**WORK REQUEST**
For the data below, give the number of lines that include the word "push" and nothing else.

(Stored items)
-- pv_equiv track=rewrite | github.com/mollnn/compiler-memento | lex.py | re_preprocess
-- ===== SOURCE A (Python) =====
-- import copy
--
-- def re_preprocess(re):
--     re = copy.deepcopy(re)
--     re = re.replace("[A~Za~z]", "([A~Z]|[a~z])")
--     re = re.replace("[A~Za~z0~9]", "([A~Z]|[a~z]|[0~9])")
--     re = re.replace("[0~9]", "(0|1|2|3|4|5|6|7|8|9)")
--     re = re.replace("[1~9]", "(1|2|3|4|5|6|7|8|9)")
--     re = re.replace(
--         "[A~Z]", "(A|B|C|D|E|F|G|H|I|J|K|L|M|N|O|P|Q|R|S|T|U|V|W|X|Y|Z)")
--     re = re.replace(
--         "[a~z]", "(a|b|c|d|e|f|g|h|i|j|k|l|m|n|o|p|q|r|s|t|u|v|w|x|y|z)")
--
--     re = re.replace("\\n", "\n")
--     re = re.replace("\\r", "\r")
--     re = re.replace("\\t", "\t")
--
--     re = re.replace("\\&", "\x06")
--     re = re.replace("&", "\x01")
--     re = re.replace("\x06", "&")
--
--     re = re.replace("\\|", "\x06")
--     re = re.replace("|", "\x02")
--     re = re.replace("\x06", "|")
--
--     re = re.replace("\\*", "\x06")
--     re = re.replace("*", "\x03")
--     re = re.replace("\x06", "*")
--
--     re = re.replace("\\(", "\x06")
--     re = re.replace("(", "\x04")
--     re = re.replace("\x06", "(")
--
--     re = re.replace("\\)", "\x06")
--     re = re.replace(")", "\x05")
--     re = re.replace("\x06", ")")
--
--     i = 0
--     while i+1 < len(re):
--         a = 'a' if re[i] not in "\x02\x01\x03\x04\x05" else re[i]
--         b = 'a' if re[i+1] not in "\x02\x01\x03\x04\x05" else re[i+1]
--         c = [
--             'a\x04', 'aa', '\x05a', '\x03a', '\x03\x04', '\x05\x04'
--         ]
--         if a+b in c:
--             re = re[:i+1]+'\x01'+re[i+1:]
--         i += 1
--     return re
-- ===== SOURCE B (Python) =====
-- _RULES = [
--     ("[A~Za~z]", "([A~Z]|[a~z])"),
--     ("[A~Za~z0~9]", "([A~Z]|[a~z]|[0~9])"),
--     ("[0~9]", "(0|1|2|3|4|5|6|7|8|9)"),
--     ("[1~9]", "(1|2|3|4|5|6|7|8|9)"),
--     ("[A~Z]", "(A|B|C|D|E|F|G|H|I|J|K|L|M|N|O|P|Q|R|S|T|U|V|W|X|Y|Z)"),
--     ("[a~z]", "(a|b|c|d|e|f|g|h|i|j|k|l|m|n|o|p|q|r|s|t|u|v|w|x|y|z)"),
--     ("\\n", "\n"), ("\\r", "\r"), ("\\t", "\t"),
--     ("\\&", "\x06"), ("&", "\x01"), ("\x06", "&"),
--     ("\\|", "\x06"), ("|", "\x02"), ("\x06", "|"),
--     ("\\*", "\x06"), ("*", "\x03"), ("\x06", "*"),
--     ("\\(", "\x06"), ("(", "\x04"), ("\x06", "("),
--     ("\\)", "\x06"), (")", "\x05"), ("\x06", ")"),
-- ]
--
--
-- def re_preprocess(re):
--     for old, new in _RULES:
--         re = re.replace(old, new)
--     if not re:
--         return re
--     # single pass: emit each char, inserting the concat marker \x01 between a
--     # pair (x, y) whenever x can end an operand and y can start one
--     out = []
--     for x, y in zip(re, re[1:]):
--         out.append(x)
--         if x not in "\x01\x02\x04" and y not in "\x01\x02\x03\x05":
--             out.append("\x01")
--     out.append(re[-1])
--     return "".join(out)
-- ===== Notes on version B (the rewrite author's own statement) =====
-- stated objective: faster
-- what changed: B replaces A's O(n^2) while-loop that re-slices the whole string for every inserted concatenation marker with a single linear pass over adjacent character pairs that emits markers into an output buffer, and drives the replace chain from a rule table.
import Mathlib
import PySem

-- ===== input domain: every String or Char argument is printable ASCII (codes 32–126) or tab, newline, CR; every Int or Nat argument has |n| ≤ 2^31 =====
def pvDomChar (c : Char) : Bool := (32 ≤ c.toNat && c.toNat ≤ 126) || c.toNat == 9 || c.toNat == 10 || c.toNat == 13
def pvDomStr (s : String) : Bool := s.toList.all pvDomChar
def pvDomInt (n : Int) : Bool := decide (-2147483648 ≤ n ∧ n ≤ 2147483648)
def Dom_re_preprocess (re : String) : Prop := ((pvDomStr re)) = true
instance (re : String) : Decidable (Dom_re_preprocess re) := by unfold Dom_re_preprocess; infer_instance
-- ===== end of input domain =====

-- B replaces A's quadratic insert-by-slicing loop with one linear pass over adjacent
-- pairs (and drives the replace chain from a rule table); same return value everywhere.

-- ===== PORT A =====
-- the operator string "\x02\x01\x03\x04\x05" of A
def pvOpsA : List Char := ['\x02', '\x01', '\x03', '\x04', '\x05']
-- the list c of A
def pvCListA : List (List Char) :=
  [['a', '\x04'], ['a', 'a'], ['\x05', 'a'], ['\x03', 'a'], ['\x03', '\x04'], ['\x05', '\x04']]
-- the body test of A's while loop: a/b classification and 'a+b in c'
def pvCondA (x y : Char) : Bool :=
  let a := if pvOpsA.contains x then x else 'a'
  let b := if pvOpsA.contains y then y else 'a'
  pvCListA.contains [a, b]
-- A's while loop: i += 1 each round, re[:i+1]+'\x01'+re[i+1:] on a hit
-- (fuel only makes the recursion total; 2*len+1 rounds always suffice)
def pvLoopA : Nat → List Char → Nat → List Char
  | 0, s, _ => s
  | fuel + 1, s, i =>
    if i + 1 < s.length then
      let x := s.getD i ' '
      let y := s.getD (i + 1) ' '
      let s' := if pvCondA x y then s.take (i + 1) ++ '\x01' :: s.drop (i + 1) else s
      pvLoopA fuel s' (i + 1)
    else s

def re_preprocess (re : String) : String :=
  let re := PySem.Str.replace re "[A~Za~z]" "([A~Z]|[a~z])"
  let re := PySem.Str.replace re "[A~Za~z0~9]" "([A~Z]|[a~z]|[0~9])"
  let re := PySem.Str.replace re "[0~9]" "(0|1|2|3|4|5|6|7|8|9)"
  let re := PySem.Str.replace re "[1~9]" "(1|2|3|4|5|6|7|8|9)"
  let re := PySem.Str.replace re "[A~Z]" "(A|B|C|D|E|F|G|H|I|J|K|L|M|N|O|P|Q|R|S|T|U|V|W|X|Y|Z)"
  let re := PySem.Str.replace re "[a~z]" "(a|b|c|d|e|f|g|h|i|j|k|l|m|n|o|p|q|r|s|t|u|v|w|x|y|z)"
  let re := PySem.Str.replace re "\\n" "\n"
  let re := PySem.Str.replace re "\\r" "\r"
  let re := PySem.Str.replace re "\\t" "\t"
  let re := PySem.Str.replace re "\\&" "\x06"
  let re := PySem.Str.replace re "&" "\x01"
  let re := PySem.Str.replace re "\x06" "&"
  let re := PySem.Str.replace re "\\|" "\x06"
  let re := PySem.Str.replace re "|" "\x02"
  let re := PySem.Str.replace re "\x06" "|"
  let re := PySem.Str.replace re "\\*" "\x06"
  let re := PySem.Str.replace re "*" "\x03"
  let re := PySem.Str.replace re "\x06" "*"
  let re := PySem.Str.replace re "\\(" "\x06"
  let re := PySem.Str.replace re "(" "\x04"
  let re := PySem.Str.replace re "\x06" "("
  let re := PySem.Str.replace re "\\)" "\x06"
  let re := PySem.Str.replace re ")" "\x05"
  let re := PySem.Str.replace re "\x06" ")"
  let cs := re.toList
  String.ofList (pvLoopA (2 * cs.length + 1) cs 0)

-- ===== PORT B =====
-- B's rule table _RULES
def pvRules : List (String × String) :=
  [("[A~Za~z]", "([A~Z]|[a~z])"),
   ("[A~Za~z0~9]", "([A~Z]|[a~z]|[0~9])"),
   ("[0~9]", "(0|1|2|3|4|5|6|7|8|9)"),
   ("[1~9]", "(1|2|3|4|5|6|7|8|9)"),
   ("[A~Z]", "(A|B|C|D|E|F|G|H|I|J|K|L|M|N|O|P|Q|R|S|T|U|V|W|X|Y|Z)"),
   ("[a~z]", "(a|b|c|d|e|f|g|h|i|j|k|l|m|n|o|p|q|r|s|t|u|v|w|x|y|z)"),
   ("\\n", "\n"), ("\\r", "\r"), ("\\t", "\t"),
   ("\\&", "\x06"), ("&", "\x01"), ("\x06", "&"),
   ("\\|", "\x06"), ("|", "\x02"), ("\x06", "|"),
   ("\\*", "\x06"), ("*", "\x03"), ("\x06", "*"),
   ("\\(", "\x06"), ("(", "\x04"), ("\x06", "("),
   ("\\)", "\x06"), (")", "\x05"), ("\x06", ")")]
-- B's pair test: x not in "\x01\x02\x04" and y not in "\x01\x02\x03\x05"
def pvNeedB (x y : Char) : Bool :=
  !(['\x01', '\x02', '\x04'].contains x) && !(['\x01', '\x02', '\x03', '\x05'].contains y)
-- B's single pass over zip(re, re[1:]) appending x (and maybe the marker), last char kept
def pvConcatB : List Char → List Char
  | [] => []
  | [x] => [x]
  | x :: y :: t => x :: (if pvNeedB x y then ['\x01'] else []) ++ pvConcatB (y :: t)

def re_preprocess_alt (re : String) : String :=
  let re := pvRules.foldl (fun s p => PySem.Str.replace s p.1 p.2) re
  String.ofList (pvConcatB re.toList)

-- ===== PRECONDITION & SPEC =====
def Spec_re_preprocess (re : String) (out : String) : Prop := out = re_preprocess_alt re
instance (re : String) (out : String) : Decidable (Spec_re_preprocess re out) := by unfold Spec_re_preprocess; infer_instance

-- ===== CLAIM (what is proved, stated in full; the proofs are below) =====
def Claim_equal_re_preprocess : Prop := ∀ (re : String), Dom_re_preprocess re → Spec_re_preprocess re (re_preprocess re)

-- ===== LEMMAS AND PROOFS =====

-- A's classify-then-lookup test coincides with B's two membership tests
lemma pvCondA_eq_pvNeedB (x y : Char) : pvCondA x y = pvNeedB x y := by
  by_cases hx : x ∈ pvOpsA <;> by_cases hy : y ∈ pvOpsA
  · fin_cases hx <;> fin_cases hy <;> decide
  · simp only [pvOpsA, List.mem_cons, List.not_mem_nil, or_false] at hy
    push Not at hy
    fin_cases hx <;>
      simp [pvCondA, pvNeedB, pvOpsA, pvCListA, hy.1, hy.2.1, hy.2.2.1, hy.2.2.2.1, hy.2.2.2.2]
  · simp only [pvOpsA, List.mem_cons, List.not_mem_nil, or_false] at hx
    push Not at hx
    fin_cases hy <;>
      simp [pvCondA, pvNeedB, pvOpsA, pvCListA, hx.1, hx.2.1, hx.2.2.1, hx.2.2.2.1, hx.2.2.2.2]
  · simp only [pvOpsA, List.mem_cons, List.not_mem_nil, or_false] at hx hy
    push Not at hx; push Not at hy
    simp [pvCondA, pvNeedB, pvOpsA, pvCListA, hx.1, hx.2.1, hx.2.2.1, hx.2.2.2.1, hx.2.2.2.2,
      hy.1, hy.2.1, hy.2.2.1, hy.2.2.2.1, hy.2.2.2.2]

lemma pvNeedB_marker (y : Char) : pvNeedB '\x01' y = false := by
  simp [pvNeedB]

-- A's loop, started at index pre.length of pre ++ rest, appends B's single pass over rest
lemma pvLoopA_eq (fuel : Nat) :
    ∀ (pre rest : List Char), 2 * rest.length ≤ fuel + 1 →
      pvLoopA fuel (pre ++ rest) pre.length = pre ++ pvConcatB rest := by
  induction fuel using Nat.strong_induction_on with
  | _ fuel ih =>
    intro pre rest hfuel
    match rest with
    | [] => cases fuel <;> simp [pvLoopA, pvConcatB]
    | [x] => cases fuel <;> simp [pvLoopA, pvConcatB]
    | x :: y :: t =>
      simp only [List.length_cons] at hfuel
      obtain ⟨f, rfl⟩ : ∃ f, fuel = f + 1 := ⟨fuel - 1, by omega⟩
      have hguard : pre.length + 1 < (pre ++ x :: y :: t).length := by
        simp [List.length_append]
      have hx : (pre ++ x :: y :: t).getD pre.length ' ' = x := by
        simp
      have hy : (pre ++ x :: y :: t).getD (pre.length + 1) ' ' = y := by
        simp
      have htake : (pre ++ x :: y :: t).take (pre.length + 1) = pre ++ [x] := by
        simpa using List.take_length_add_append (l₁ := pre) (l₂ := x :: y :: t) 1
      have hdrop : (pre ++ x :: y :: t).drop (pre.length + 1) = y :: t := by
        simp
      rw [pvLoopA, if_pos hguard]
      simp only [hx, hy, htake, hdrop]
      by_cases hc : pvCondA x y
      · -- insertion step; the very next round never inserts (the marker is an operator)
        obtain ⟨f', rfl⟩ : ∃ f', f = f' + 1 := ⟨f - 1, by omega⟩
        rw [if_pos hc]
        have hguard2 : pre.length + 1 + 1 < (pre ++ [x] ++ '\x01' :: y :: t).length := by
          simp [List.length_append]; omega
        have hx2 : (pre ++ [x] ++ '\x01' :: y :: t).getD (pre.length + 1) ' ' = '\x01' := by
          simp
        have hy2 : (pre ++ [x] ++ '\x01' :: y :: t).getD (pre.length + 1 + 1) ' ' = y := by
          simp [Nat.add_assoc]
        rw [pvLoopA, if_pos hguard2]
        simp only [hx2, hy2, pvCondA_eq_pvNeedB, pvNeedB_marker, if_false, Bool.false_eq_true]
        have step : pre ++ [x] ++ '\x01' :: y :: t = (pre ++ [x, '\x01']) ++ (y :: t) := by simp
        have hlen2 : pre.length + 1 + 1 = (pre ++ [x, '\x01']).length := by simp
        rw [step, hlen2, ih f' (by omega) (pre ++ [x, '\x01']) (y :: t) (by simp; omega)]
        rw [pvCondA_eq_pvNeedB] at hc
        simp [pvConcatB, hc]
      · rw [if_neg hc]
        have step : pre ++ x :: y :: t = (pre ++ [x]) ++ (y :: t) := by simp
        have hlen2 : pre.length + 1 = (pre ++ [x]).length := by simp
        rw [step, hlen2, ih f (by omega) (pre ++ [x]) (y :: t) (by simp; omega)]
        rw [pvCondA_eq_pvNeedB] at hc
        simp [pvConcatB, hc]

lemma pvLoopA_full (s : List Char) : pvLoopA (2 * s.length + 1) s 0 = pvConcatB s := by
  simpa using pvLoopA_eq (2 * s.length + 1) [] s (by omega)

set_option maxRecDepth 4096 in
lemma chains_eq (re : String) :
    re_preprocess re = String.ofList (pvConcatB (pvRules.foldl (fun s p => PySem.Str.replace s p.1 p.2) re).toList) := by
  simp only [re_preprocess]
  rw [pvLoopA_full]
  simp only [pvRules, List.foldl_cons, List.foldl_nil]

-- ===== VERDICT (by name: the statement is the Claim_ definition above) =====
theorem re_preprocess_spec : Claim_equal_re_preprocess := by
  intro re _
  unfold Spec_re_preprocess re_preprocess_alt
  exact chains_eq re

**PROBLEM SOLUTION**
3